Saved data entries

________________________

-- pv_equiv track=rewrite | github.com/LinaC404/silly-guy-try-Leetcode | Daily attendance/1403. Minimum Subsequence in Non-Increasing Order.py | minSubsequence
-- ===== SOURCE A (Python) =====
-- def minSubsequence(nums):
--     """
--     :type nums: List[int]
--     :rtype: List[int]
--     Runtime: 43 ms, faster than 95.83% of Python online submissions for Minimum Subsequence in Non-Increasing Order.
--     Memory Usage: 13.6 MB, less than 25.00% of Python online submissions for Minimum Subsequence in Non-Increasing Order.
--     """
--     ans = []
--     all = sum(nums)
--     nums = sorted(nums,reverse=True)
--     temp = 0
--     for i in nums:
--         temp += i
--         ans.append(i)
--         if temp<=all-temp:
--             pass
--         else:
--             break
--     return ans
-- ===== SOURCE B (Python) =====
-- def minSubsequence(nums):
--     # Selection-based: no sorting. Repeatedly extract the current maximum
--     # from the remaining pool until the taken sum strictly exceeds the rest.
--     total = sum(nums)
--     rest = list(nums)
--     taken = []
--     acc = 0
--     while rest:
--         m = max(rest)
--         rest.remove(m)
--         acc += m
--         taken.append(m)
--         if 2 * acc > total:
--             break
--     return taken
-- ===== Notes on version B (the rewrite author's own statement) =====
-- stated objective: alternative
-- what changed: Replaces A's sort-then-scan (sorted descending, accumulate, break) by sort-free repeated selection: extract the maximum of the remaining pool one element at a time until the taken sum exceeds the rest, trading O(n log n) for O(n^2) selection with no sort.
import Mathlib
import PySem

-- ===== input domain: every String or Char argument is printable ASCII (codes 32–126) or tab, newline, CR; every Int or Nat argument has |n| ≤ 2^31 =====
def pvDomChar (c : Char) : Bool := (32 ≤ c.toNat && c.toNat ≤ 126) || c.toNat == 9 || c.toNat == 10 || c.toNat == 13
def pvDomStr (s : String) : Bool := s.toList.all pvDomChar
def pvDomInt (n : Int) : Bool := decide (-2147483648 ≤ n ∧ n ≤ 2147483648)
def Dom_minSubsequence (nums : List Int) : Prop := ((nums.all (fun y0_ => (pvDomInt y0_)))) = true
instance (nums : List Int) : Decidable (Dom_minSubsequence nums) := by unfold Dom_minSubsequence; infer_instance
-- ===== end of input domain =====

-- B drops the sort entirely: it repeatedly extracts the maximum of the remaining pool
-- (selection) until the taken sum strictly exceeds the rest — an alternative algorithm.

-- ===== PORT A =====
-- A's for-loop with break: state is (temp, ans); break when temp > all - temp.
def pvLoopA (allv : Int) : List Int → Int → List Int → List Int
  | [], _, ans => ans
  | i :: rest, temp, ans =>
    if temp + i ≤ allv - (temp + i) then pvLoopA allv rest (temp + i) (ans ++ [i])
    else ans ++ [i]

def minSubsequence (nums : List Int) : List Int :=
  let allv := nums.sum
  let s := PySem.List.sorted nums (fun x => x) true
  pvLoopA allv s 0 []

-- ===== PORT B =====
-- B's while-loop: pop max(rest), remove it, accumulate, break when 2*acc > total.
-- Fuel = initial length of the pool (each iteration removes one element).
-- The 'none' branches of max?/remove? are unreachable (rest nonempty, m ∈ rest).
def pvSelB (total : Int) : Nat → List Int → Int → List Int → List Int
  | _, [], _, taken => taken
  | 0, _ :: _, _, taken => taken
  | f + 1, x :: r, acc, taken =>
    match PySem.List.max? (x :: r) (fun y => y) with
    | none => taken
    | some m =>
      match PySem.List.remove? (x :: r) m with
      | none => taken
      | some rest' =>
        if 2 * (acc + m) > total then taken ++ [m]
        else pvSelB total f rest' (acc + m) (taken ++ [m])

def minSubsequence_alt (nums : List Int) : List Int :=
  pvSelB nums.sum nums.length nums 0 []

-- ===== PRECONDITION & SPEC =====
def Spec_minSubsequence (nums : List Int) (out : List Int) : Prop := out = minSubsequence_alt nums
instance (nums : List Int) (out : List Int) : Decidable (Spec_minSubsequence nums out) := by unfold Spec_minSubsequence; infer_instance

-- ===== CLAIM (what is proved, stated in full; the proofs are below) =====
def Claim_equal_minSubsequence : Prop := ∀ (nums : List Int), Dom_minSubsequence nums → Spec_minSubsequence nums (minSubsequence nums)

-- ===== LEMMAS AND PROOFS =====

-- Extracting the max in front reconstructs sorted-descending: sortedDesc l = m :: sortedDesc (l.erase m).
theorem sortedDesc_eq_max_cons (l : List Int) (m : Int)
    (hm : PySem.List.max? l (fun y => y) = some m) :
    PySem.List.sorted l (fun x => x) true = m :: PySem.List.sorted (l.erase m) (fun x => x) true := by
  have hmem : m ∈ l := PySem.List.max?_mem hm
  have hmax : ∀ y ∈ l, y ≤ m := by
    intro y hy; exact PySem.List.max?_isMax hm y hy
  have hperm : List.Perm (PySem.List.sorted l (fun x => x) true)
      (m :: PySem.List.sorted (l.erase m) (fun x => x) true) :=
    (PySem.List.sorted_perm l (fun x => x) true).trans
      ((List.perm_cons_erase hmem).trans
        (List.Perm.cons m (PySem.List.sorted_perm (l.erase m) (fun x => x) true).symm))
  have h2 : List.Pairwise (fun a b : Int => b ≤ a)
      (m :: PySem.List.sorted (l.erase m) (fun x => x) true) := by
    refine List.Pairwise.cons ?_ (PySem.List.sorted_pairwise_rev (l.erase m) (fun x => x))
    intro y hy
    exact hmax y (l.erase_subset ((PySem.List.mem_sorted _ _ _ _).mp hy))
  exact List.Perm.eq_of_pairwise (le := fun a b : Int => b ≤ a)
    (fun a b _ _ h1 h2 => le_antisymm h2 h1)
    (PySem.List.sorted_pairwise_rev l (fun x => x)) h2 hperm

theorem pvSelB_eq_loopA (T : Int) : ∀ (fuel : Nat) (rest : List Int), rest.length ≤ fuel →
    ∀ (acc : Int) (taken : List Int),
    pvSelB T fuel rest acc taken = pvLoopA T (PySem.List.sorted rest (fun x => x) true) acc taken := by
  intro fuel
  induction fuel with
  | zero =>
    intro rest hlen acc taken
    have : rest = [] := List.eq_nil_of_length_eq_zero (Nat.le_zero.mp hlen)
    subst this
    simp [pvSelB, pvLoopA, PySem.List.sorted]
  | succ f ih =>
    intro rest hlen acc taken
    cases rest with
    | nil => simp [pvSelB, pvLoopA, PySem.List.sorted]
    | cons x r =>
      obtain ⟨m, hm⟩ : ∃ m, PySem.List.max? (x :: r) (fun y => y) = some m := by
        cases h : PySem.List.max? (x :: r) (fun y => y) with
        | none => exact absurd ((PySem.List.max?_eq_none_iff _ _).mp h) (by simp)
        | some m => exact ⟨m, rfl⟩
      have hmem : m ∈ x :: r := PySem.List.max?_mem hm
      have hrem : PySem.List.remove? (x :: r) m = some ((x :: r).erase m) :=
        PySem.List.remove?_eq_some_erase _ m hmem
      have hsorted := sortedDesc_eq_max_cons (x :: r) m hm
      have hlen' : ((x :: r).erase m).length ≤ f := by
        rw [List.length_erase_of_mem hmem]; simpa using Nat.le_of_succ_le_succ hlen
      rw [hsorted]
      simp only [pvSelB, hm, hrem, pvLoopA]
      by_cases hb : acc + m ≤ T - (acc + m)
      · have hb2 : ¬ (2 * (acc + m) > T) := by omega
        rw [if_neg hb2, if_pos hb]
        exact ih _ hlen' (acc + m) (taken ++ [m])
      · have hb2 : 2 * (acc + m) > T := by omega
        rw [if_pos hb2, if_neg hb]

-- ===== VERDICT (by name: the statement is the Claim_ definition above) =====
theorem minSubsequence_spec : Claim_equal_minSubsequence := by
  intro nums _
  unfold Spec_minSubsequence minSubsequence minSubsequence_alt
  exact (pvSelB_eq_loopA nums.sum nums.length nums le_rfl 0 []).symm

________________________

◆ WHAT YOU ARE ASKED TO DO:
Please transcribe only the lines in the records above running from the line that has "def pvDomStr (s" through the line that has "instance (nums : List Int) : Decidable", both included, exactly as they appear.

◆ ANSWER TO THIS EXERCISE:
def pvDomStr (s : String) : Bool := s.toList.all pvDomChar
def pvDomInt (n : Int) : Bool := decide (-2147483648 ≤ n ∧ n ≤ 2147483648)
def Dom_minSubsequence (nums : List Int) : Prop := ((nums.all (fun y0_ => (pvDomInt y0_)))) = true
instance (nums : List Int) : Decidable (Dom_minSubsequence nums) := by unfold Dom_minSubsequence; infer_instance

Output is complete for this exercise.